Okay, so at the end of last year and the beginning of this year, I started kind of feeling all of those things, so feeling like, “Wow, I spend a lot of time working and crafting and I’m a doctoral student and I’m a business owner and I am alone unless I actively go out and try to spend time with other people. And so I’m not really someone who sets like New Year resolutions, but what I’ve been doing for the past, I guess, two years now, maybe more, but I’ve kind of focused on a word . . . . You can say an affirmation, but it’s not really an affirmation. I don’t go around saying like, “Live your best life,” or I do on the Internet maybe but . . . . But my word and I decided to focus on for this year was community and so I’ve been really intentionally working to create community in my life and I’m happy because I feel like I’ve been really successful with that. I know when a couple of years ago, so when I first come out to the Sacramento area, I got involved with Meetup.com. And if you are someone who’s looking for a community as well, I highly recommend Meetup. There are different groups in different areas and I will say I think I got completely lucky with the groups that I found here in the Sacramento area. When I moved out here, there were just a lot of people in a similar stage of life as me.
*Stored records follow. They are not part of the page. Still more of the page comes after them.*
theorem scan_eq_fold (levels : List (String × Int)) (seq : List String)
    (rank : PySem.Dict String Int) (h : rankMatches rank seq) :
    scanZeroA levels 0 seq =
      (match levels.foldl (stepB rank) none with
        | some b => (some b.1, b.2)
        | none => ((none : Option String), (0 : Int))) := by
  have hf := foldB_eq rank seq h levels none
  simp only [bestPair] at hf
  rw [hf, scan_eq levels seq 0]
  cases minIdx seq levels with
  | none => rfl
  | some j => simp [optMin]

-- dict-comprehension lookup: position of the FIRST occurrence, shifted by s + off
theorem mkRank_get?_aux (off : Int) (seq : List String) :
    ∀ (s : Int) (d : PySem.Dict String Int) (k : String), seq.Nodup →
      PySem.Dict.get?
          ((PySem.List.enumerate seq s).foldl
            (fun d p => PySem.Dict.insert d p.2 (p.1 + off)) d) k
        = match PySem.List.index? seq k with
          | some j => some (s + (j : Int) + off)
          | none => PySem.Dict.get? d k := by
  induction seq with
  | nil => intro s d k _; rfl
  | cons x xs ih =>
    intro s d k hnd
    rw [PySem.List.enumerate_cons, List.foldl_cons,
      ih (s + 1) (PySem.Dict.insert d x (s + off)) k ((List.nodup_cons.mp hnd).2)]
    by_cases hk : k = x
    · subst hk
      have hx : PySem.List.index? xs k = none :=
        (PySem.List.index?_eq_none_iff _ _).mpr (List.nodup_cons.mp hnd).1
      rw [hx, PySem.List.index?_cons_self, PySem.Dict.get?_insert_self]
      simp
    · rw [PySem.List.index?_cons_of_ne xs (Ne.symm hk)]
      cases PySem.List.index? xs k with
      | none => simp [PySem.Dict.get?_insert_of_ne _ _ hk]
      | some j => simp only [Option.map_some]; congr 1; push_cast; ring

theorem rankMatches_mkRank (seq : List String) (hnd : seq.Nodup) :
    rankMatches (mkRankB seq 0) seq := by
  intro k
  unfold mkRankB
  rw [mkRank_get?_aux 0 seq 0 PySem.Dict.empty k hnd]
  cases PySem.List.index? seq k with
  | none => rfl
  | some j => simp

-- rank lookups for an unknown target (target prepended with rank 0)
theorem rankMatches_unknown (target : String) (hnot : target ∉ fallbackOrderB) :
    rankMatches (PySem.Dict.insert (mkRankB fallbackOrderB 1) target 0) (target :: fallbackOrderB) := by
  intro k
  by_cases hk : k = target
  · subst hk
    rw [PySem.Dict.get?_insert_self, PySem.List.index?_cons_self]
    rfl
  · rw [PySem.Dict.get?_insert_of_ne _ _ hk, PySem.List.index?_cons_of_ne fallbackOrderB (Ne.symm hk)]
    unfold mkRankB
    rw [mkRank_get?_aux 1 fallbackOrderB 0 PySem.Dict.empty k (by decide)]
    cases PySem.List.index? fallbackOrderB k with
    | none => rfl
    | some j => simp

-- A's result is the single scan of the appropriate search sequence
theorem walkA_known (levels : List (String × Int)) (t : String) (tail : List String)
    (h1 : t ∈ fallbackOrderA)
    (hs : PySem.List.slice fallbackOrderA
        (some (((PySem.List.index? fallbackOrderA t).getD 0 : Nat) : Int)) none = t :: tail) :
    walk_down_py levels t = scanZeroA levels 0 (t :: tail) := by
  by_cases hkm : keyMemA levels t = true
  · simp [walk_down_py, hkm, scanZeroA]
  · unfold walk_down_py
    rw [if_neg hkm, if_neg (not_not_intro h1)]
    show scanZeroA levels 0 (PySem.List.slice fallbackOrderA
      (some (((PySem.List.index? fallbackOrderA t).getD 0 : Nat) : Int)) none) = _
    rw [hs]

theorem scanPlusOne_shift (levels : List (String × Int)) (l : List String) (i : Int) :
    scanPlusOneA levels i l = scanZeroA levels (i + 1) l := by
  induction l generalizing i with
  | nil => rfl
  | cons c rest ih => simp [scanPlusOneA, scanZeroA, ih]

theorem walkA_unknown (levels : List (String × Int)) (t : String)
    (h1 : t ∉ fallbackOrderA) :
    walk_down_py levels t = scanZeroA levels 0 (t :: fallbackOrderA) := by
  by_cases hkm : keyMemA levels t = true
  · simp [walk_down_py, hkm, scanZeroA]
  · simp [walk_down_py, hkm, h1, scanZeroA, scanPlusOne_shift]

-- ===== VERDICT (by name: the statement is the Claim_ definition above) =====
theorem walk_down_py_spec : Claim_equal_walk_down_py := by
  intro levels target _
  unfold Spec_walk_down_py
  by_cases hmem : target ∈ fallbackOrderB
  · have hmemA : target ∈ fallbackOrderA := hmem
    unfold walk_down_py_alt
    rw [if_pos hmem]
    fin_cases hmem
    · rw [walkA_known levels "principal" ["staff", "L6", "L5", "L4"] (by decide) (by decide)]
      exact scan_eq_fold _ _ _ (by rw [show PySem.List.slice fallbackOrderB (some (((PySem.List.index? fallbackOrderB "principal").getD 0 : Nat) : Int)) none = ["principal", "staff", "L6", "L5", "L4"] from by decide]; exact rankMatches_mkRank _ (by decide))
    · rw [walkA_known levels "staff" ["L6", "L5", "L4"] (by decide) (by decide)]
      exact scan_eq_fold _ _ _ (by rw [show PySem.List.slice fallbackOrderB (some (((PySem.List.index? fallbackOrderB "staff").getD 0 : Nat) : Int)) none = ["staff", "L6", "L5", "L4"] from by decide]; exact rankMatches_mkRank _ (by decide))
    · rw [walkA_known levels "L6" ["L5", "L4"] (by decide) (by decide)]
      exact scan_eq_fold _ _ _ (by rw [show PySem.List.slice fallbackOrderB (some (((PySem.List.index? fallbackOrderB "L6").getD 0 : Nat) : Int)) none = ["L6", "L5", "L4"] from by decide]; exact rankMatches_mkRank _ (by decide))
    · rw [walkA_known levels "L5" ["L4"] (by decide) (by decide)]
      exact scan_eq_fold _ _ _ (by rw [show PySem.List.slice fallbackOrderB (some (((PySem.List.index? fallbackOrderB "L5").getD 0 : Nat) : Int)) none = ["L5", "L4"] from by decide]; exact rankMatches_mkRank _ (by decide))
    · rw [walkA_known levels "L4" [] (by decide) (by decide)]
      exact scan_eq_fold _ _ _ (by rw [show PySem.List.slice fallbackOrderB (some (((PySem.List.index? fallbackOrderB "L4").getD 0 : Nat) : Int)) none = ["L4"] from by decide]; exact rankMatches_mkRank _ (by decide))
  · have hmemA : target ∉ fallbackOrderA := hmem
    unfold walk_down_py_alt
    rw [if_neg hmem, walkA_unknown levels target hmemA]
    exact scan_eq_fold _ _ _ (rankMatches_unknown target hmem)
We had just, I don’t know, we were just similarly looking for a good time, and just in my opinion, kind people, and funny people, and people that just wanted to make friends and go hiking and go to festivals and listen to live music and go snowboarding and skiing together and that sort of thing. And I was able to find that with Meetup.com. I was able to find those friendship groups, and at the time, also though my life just wasn’t really that busy. So back then, I was working my very first full-time job, so . . . . Yeah, I’ve been doing the entrepreneur thing for a long time, and I’ve also been in school, so don’t judge me that my first full-time job was not until my mid-20s.

I don’t think there’s anything wrong with that, because I was always pursuing education or starting businesses, quite frankly, but that was my truth then, I just wasn’t, I just had one job and I wasn’t actively working on Dance Daze at that time either, so I had a pretty fun social life. I had lots of people around me, again, when I actively went out to these Meetup events and since then my life has just changed. I’ve gotten so much busier, and a part of that is because I’m continuing to pursue a life of happiness and to work towards living the life of my dreams and accomplishing all of my goals and growing my businesses. And I picked up a couple of dogs and all of that sort of stuff, but I don’t have a lot of time now.

And so, I wanted to focus on community because I like having friends. That 49 or 51 percent of me that’s extroverted gets energy from being around other people and honestly I just need people to talk to sometimes, besides my mom and my significant other, and my two adorable dogs.

So, this year I’ve been focusing a lot on community and I just… Yeah, I wouldn’t even say meditating because I think I’m too impatient to meditate, which is a problem but I’ll work on that. Maybe in 2020. But I’ve just been focusing on that word and intentionally pursuing opportunities to create community and to discover my own tribe, and to actively speak into existence, my personal gratitude from the tribes and communities around me in particular. And I feel so grateful that I’ve been given the community that I want from the universe. I feel like I’ve really worked hard to find friends and work on being a good friend because it’s hard when you’re busy and you’re ambitious, and you’re an entrepreneur, and when you’re fine not leaving your apartment for days and not talking to people except your mom and your significant other. So I’m proud of myself for pushing myself out of my comfort zone, sometimes and out of my mental state of “I deserve to relax!” and “I work so hard!” and “I don’t sleep enough!” so I’ve been pushing myself out of that, those kind of, I guess, excuse modes and saying “What do I want more–Do I want more time to sleep, or do I want more friends?”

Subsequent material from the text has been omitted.